Input
****

-- B's tail equals A's tail (given Pre_)
theorem tail_eq (signal : List Int) (reps offset : Int)
    (hpre : signal = [] → 0 ≤ offset) :
    fftTailB signal reps offset = fftTail signal reps offset := by
  by_cases hm : (signal.length : Int) * reps - offset ≤ 0
  · -- both tails empty
    simp only [fftTailB, if_pos hm, fftTail]
    rw [PySem.List.pyRange_one_eq_nil (by omega)]
    simp
  · -- main case: n > 0 (else Pre_ forces m ≤ 0) and m > 0
    have hn : 0 < signal.length := by
      rcases Nat.eq_zero_or_pos signal.length with h0 | h
      · exfalso
        have := hpre (List.eq_nil_of_length_eq_zero h0)
        simp [h0] at hm
        omega
      · exact h
    set n : Int := (signal.length : Int) with hns
    have hnpos : 0 < n := by rw [hns]; exact_mod_cast hn
    set m : Int := n * reps - offset with hms
    have hmpos : 0 < m := by omega
    set start : Int := PySem.Int.mod offset n with hss
    have hstart0 : 0 ≤ start := PySem.Int.mod_nonneg _ hnpos
    have hstartn : start < n := PySem.Int.mod_lt _ hnpos
    -- B's list before the final [:m] truncation, as a range-indexed map
    have hk0 : 0 ≤ PySem.Int.floordiv m n + 1 := by
      have := (PySem.Int.le_floordiv_iff_mul_le (a := m) (b := n) (q := 0) hnpos).mpr (by omega)
      omega
    have hbig : PySem.List.slice signal (some start) none
          ++ (List.replicate (PySem.Int.floordiv m n + 1).toNat signal).flatten
        = (List.range ((signal.length - start.toNat) + (PySem.Int.floordiv m n + 1).toNat * signal.length)).map
            (fun j => signal.getD ((start.toNat + j) % signal.length) 0) := by
      rw [PySem.List.slice_from signal hstart0, flatten_replicate_eq_map, List.range_add, List.map_append,
          List.map_map]
      congr 1
      · refine List.ext_getElem (by simp) ?_
        intro i h1 h2
        have hlt : start.toNat + i < signal.length := by simp at h2; omega
        simp [Nat.mod_eq_of_lt hlt, List.getD_eq_getElem?_getD, List.getElem?_eq_getElem hlt]
      · refine List.map_congr_left ?_
        intro j _
        have hsl : start.toNat < signal.length := by omega
        have : (start.toNat + (signal.length - start.toNat + j)) % signal.length
            = j % signal.length := by
          rw [show start.toNat + (signal.length - start.toNat + j) = signal.length + j by omega,
            Nat.add_mod_left]
        simp [this]
    rw [fftTailB]
    simp only [← hns, ← hms, if_neg hm, ← hss]
    rw [hbig, PySem.List.slice_to _ (show (0:Int) ≤ m by omega)]
    -- A's side as a range-indexed map
    rw [fftTail, ← hns, PySem.List.pyRange_one]
    rw [List.map_map]
    -- truncate B's range map to m.toNat, then compare elementwise
    have hfd := PySem.Int.floordiv_mul_add_mod m n
    have hmod0 : 0 ≤ PySem.Int.mod m n := PySem.Int.mod_nonneg _ hnpos
    have hmodlt : PySem.Int.mod m n < n := PySem.Int.mod_lt _ hnpos
    have hq0 : 0 ≤ PySem.Int.floordiv m n := by
      have := (PySem.Int.le_floordiv_iff_mul_le (a := m) (b := n) (q := 0) hnpos).mpr (by omega)
      omega
    have hsl : start.toNat ≤ signal.length := by omega
    have hlen : m.toNat ≤ (signal.length - start.toNat) + (PySem.Int.floordiv m n + 1).toNat * signal.length := by
      have key : (m.toNat : Int) ≤ ((signal.length - start.toNat : ℕ) : Int)
          + ((PySem.Int.floordiv m n + 1).toNat : Int) * (signal.length : Int) := by
        rw [Int.toNat_of_nonneg (by omega : (0:Int) ≤ m),
            show ((PySem.Int.floordiv m n + 1).toNat : Int) = PySem.Int.floordiv m n + 1 by omega]
        push_cast [Nat.cast_sub hsl]
        nlinarith [hfd, hmod0, hmodlt, hstartn, hstart0]
      exact_mod_cast key
    rw [← List.map_take, List.take_range, Nat.min_eq_left hlen]
    refine List.map_congr_left ?_
    intro j _
    have hstart_emod : start = offset % n := PySem.Int.mod_eq_emod_of_pos hnpos
    have hmodeq : PySem.Int.mod (offset + (j : Int)) n
        = (((start.toNat + j) % signal.length : ℕ) : Int) := by
      rw [PySem.Int.mod_eq_emod_of_pos hnpos]
      have hsplit : offset + (j : Int) = (start + (j : Int)) + n * (offset / n) := by
        rw [hstart_emod]
        have := Int.emod_add_mul_ediv offset n
        ring_nf
        omega
      rw [hsplit, Int.add_mul_emod_self_left]
      push_cast
      rw [Int.toNat_of_nonneg hstart0]
    simp only [Function.comp, hmodeq, PySem.List.pyGetD_natCast]
-- ===== VERDICT (by name: the statement is the Claim_ definition above) =====
theorem fft_second_half_of_input_spec : Claim_equal_fft_second_half_of_input := by
  intro signal reps offset rounds _ hpre
  unfold Spec_fft_second_half_of_input fft_second_half_of_input fft_second_half_of_input_alt
  rw [tail_eq signal reps offset hpre]
  have h : fftRoundB = fftRoundA := by
    funext l; rw [fftRoundB_eq, fftRoundA_eq]
  rw [h]
-- pv_equiv track=rewrite | github.com/danpovey/kaldi10feat | kaldi10feat/window.py | get_num_frames
-- ===== SOURCE A (Python) =====
-- def first_sample_of_frame(frame,
--                           frame_shift_in_samples,
--                           window_size_in_samples):
--     """
--     Returns the sample-index of the first sample of the frame with index
--     'frame'.  Caution: this may be negative; we treat out-of-range samples
--     as zero.
--     Analogous to with kaldi10's FirstSampleOfFrame in feat/feature-window.h
--
--     Args:
--         frame (int): The frame index >= 0.
--         frame_shift_in_samples (int) The frame shift in samples
--         window_size_in_samples (int)  The window size in samples
--     Returns:
--         int: The first sample of this frame (caution: may be negative).
--     """
--     midpoint_of_frame = frame_shift_in_samples * frame + (frame_shift_in_samples // 2)
--     beginning_of_frame = midpoint_of_frame - window_size_in_samples // 2
--     assert isinstance(beginning_of_frame, int)  # indirectly check inputs were
--                                                 # int.
--     return beginning_of_frame
--
-- def get_num_frames(num_samples,
--                    frame_shift_in_samples,
--                    window_size_in_samples,
--                    flush = True):
--     """
--     Returns the number of frames we'll extract from a signal of specified length
--     and specified frame shift and window size.  (The window size only makes a difference
--     if flush == false, which is unusual.)
--     Analogous to Kaldi10's NumFrames() in feat/feature-window.h
--
--     Args:
--         num_samples (int)  Number of samples in the signal
--         frame_shift_in_samples (int)  Frame shift between samples
--         window_size_in_samples (int)  Length of window
--         flush (bool)          True in the normal case when we are processing the
--                      whole signal at once.  May be set to false to suppress final
--                      samples that overlap the signal boundary.
--     Returns:
--         int: The number of frames
--     """
--     assert(isinstance(num_samples, int) and isinstance(frame_shift_in_samples, int) and
--            isinstance(window_size_in_samples, int) and isinstance(flush, bool))
--
--     num_frames = (num_samples + (frame_shift_in_samples // 2)) // frame_shift_in_samples
--     if not isinstance(num_frames, int):
--         raise ValueError("expected integer num_frames")
--     if flush:
--         return num_frames
--     else:
--         end_sample_of_last_frame = (first_sample_of_frame(num_frames - 1,
--                                                          frame_shift_in_samples,
--                                                          window_size_in_samples) +
--                                     window_size_in_samples)
--         while num_frames > 0 and end_sample_of_last_frame > num_samples:
--             num_frames -= 1
--             end_sample_of_last_frame -= frame_shift_in_samples
--         return num_frames
-- ===== SOURCE B (Python) =====
-- def get_num_frames(num_samples,
--                    frame_shift_in_samples,
--                    window_size_in_samples,
--                    flush = True):
--     assert(isinstance(num_samples, int) and isinstance(frame_shift_in_samples, int) and
--            isinstance(window_size_in_samples, int) and isinstance(flush, bool))
--     num_frames = (num_samples + frame_shift_in_samples // 2) // frame_shift_in_samples
--     if flush:
--         return num_frames
--     # Frame f ends at sample frame_shift*f + frame_shift//2 - window//2 + window,
--     # which is affine in f, so the last frame fitting inside the signal is found
--     # with one floor division; the count is clamped to [0, num_frames].
--     end_of_frame0 = (frame_shift_in_samples // 2 - window_size_in_samples // 2
--                      + window_size_in_samples)
--     last_fitting = (num_samples - end_of_frame0) // frame_shift_in_samples
--     return max(0, min(num_frames, last_fitting + 1))
-- ===== Notes on version B (the rewrite author's own statement) =====
-- stated objective: simpler
-- what changed: The flush=False decrement loop is replaced by solving the affine inequality end(f) = shift*f + c <= num_samples with one floor division, clamping the count into [0, num_frames]; Pre_ excludes non-positive frame shifts, outside the task's natural domain (shift 0 raises ZeroDivisionError in A, a negative shift is a nonsensical frame step).
-- intended difference: With flush=False and num_samples so small (negative) that the raw frame count is negative, A returns that negative count unchanged; B returns 0, the intended value since a number of frames cannot be negative. — e.g. on get_num_frames(-10, 2, 3, false): A returns -5, B returns 0
-- outside the precondition, e.g. on get_num_frames(10, -3, 5, False): A returns -3, B returns 0
import Mathlib
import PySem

****

Description of the task
Could you repeat exactly the lines above from the line with "2 - window_size_in_samples // 2" up to and including the line with "-- stated objective: simpler", and only those?

Expected output
--     end_of_frame0 = (frame_shift_in_samples // 2 - window_size_in_samples // 2
--                      + window_size_in_samples)
--     last_fitting = (num_samples - end_of_frame0) // frame_shift_in_samples
--     return max(0, min(num_frames, last_fitting + 1))
-- ===== Notes on version B (the rewrite author's own statement) =====
-- stated objective: simpler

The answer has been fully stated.